Second, the executive budget should address the budget’s fiscal cliffs where ongoing programs are funded with nonrecurring city and federal COVID-19 funds. These cliffs total $900 million next year and nearly $2 billion by fiscal year 2026, according to the state comptroller’s office.
For next year, this means deciding whether or how to fund prevailing wages for shelter security staff, more generous city housing vouchers, additional street wastebasket collection, The Journey Home program and more. This budget also is the time to start addressing those future cliffs, which the expansion of education for 3-year-olds and other programs will tumble off. Any program prioritized to continue must be supported by recurring funding, and that has to come from somewhere.
Increasing this challenge is the call by some to continue temporary programs funded with one-time federal COVID-19 aid. To be clear, this aid was intended for pandemic mitigation, short-term relief and to bolster recovery, not to increase ongoing city services. Some mischaracterize the tapering of federal aid as budget cuts, which misconstrues this federal intent and aid structure. Shifting these programs to city funds will further bust a budget that already has gaps.

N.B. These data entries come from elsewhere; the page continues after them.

-- pv_equiv track=rewrite | github.com/yuangaonyc/euler_project | problem_26.py | super_check
-- ===== SOURCE A (Python) =====
-- def super_check(pattern, string):
-- 	i = 0
-- 	check = True
-- 	while check and i <= len(string)-len(pattern):
-- 		if string[i:i+len(pattern)] != pattern:
-- 			check = False
-- 		i += len(pattern)
-- 	return check
-- ===== SOURCE B (Python) =====
-- def super_check(pattern, string):
-- 	n = len(string) // len(pattern)
-- 	return string[:n * len(pattern)] == pattern * n
-- ===== Notes on version B (the rewrite author's own statement) =====
-- stated objective: simpler
-- what changed: Replaces the block-by-block while loop (with a mutable check flag) by a single slice comparison: the prefix of complete blocks is compared against pattern repeated n = len(string)//len(pattern) times.
import Mathlib
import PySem

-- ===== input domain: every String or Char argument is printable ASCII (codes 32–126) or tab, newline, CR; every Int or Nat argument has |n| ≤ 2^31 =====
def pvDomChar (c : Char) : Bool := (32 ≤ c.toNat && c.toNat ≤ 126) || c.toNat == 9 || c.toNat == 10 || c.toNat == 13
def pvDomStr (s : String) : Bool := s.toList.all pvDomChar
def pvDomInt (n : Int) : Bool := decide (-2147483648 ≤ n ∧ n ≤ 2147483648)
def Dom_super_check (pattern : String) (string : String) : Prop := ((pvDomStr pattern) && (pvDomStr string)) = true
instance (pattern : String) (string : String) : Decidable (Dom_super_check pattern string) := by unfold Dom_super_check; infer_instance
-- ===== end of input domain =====

-- B replaces A's block-by-block while loop by one bulk comparison of the complete-blocks
-- prefix against pattern * n (objective: simpler).

-- ===== PORT A =====
-- while loop of A: i steps by len(pattern); check flips to False on the first mismatching block.
-- The 'pat.length = 0' branch is a totality guard only: there Python A loops forever (outside Pre_).
def superLoopA (pat : List Char) (s : List Char) (i : Nat) (check : Bool) : Bool :=
  if hL : pat.length = 0 then check
  else if h : check = true ∧ (i : Int) ≤ (s.length : Int) - (pat.length : Int) then
    superLoopA pat s (i + pat.length)
      (if (s.drop i).take pat.length ≠ pat then false else check)
  else check
termination_by s.length + pat.length - i
decreasing_by omega

def super_check (pattern : String) (string : String) : Bool :=
  superLoopA pattern.toList string.toList 0 true

-- ===== PORT B =====
-- Source B: n = len(string) // len(pattern); return string[:n*len(pattern)] == pattern * n
def super_check_alt (pattern : String) (string : String) : Bool :=
  let pat := pattern.toList
  let s := string.toList
  let n := s.length / pat.length
  decide (s.take (n * pat.length) = (List.replicate n pat).flatten)

-- ===== PRECONDITION & SPEC =====
-- Pre_ excludes only pattern = "": there Python A loops forever (never returns) and B raises ZeroDivisionError.
def Pre_super_check (pattern : String) (string : String) : Prop := pattern ≠ ""
instance (pattern : String) (string : String) : Decidable (Pre_super_check pattern string) := by unfold Pre_super_check; infer_instance
def pvWitness_super_check : String × String := ("ab", "ababab")

def Spec_super_check (pattern : String) (string : String) (out : Bool) : Prop := out = super_check_alt pattern string
instance (pattern : String) (string : String) (out : Bool) : Decidable (Spec_super_check pattern string out) := by unfold Spec_super_check; infer_instance

-- ===== CLAIM (what is proved, stated in full; the proofs are below) =====
def Claim_equal_super_check : Prop := ∀ (pattern : String) (string : String), Dom_super_check pattern string → Pre_super_check pattern string → Spec_super_check pattern string (super_check pattern string)

-- ===== LEMMAS AND PROOFS =====

-- common characterisation of "all complete aligned blocks equal pat"
def chk (pat : List Char) (t : List Char) : Bool :=
  if hL : pat.length = 0 then true
  else if t.length < pat.length then true
  else (decide (t.take pat.length = pat)) && chk pat (t.drop pat.length)
termination_by t.length
decreasing_by simp; omega

theorem superLoopA_false (pat s : List Char) (i : Nat) :
    superLoopA pat s i false = false := by
  rw [superLoopA]; split <;> simp

theorem superLoopA_eq_chk (pat s : List Char) (hL : pat.length ≠ 0) (i : Nat) :
    superLoopA pat s i true = chk pat (s.drop i) := by
  rw [superLoopA, chk]
  simp only [hL, dite_false, List.length_drop]
  by_cases hc : (i : Int) ≤ (s.length : Int) - (pat.length : Int)
  · have hc' : ¬ (s.length - i < pat.length) := by omega
    simp only [true_and, hc, dite_true, hc', if_false]
    by_cases hne : (s.drop i).take pat.length = pat
    · simp only [hne, ne_eq, not_true_eq_false, if_false, decide_true, Bool.true_and]
      rw [superLoopA_eq_chk pat s hL (i + pat.length), List.drop_drop]
    · simp only [hne, ne_eq, not_false_eq_true, if_true, decide_false, Bool.false_and]
      exact superLoopA_false pat s (i + pat.length)
  · have hc' : s.length - i < pat.length := by omega
    simp [hc, hc']
termination_by s.length + pat.length - i
decreasing_by omega

theorem chk_eq_block (pat s : List Char) (hL : pat.length ≠ 0) :
    chk pat s =
      decide (s.take ((s.length / pat.length) * pat.length)
        = (List.replicate (s.length / pat.length) pat).flatten) := by
  rw [chk]
  simp only [hL, dite_false]
  by_cases hlt : s.length < pat.length
  · have hn : s.length / pat.length = 0 := Nat.div_eq_of_lt hlt
    simp [hlt, hn]
  · have hle : pat.length ≤ s.length := by omega
    have hpos : 0 < pat.length := by omega
    have hn : s.length / pat.length = (s.length - pat.length) / pat.length + 1 :=
      Nat.div_eq_sub_div hpos hle
    set m := (s.length - pat.length) / pat.length with hm
    have hrec := chk_eq_block pat (s.drop pat.length) hL
    have hdl : (s.drop pat.length).length = s.length - pat.length := by simp
    rw [hdl] at hrec
    have htk : (s.take pat.length).length = pat.length := by simp [hle]
    simp only [hlt, if_false, hrec, hn]
    have hsplit : s.take ((m + 1) * pat.length)
        = s.take pat.length ++ (s.drop pat.length).take (m * pat.length) := by
      rw [Nat.add_mul, one_mul, Nat.add_comm, List.take_add]
    have hrep : (List.replicate (m + 1) pat).flatten
        = pat ++ (List.replicate m pat).flatten := by
      simp [List.replicate_succ]
    rw [hsplit, hrep]
    have hiff : (s.take pat.length ++ (s.drop pat.length).take (m * pat.length)
          = pat ++ (List.replicate m pat).flatten)
        ↔ (s.take pat.length = pat ∧
           (s.drop pat.length).take (m * pat.length) = (List.replicate m pat).flatten) := by
      constructor
      · intro h
        exact List.append_inj h (by simp [htk])
      · rintro ⟨h1, h2⟩; rw [h1, h2]
    simp only [hiff, ← hm, Bool.decide_and]
termination_by s.length
decreasing_by simp; omega

-- ===== VERDICT (by name: the statement is the Claim_ definition above) =====
theorem super_check_spec : Claim_equal_super_check := by
  intro pattern string _ hpre
  unfold Spec_super_check super_check super_check_alt
  have hL : pattern.toList.length ≠ 0 := by
    intro h
    exact hpre (by
      have : pattern.toList = [] := List.eq_nil_of_length_eq_zero h
      exact String.ext (by simp [this]))
  rw [superLoopA_eq_chk pattern.toList string.toList hL 0, List.drop_zero,
    chk_eq_block pattern.toList string.toList hL]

Therefore, third, the city must lower costs, ideally by improving efficiency or by reducing lower impact programs. Unfortunately, the city does not appear to have heeded our call for a 3% Program to Eliminate the Gap for Productivity in the executive budget, which would save about $1.5 billion annually. Still, there is plenty of time to identify these savings before the budget is adopted. The city should reduce costs without reducing services by streamlining processes, leveraging technology and fostering cross-agency collaboration that eliminates redundancy.
Finally, the city should use this next round of collective bargaining contracts to further increase productivity, which would generate savings to fund raises and stabilize the budget. Almost all city employees will be working under expired contracts by the end of the year. The tight job market and high inflation may increase municipal unions’ demands. Raises totaling 3% annually would cost about $1.5 billion in the first year, increasing to $4.3 billion in the third year. While a portion of a PEG for Productivity and higher tax revenue could defray some collective bargaining costs, much more will be needed, otherwise raises will be unaffordable.
After hopefully proposing an executive budget that shrinks the cliffs, saves for a rainy day and increases productivity, the mayor should stand firm on spending. The adopted budget usually is $1.4 billion larger than the preliminary budget. Hopefully the council supports these directions in negotiations; our future depends on it.
Ana Champeny is the deputy research director at the Citizens Budget Commission.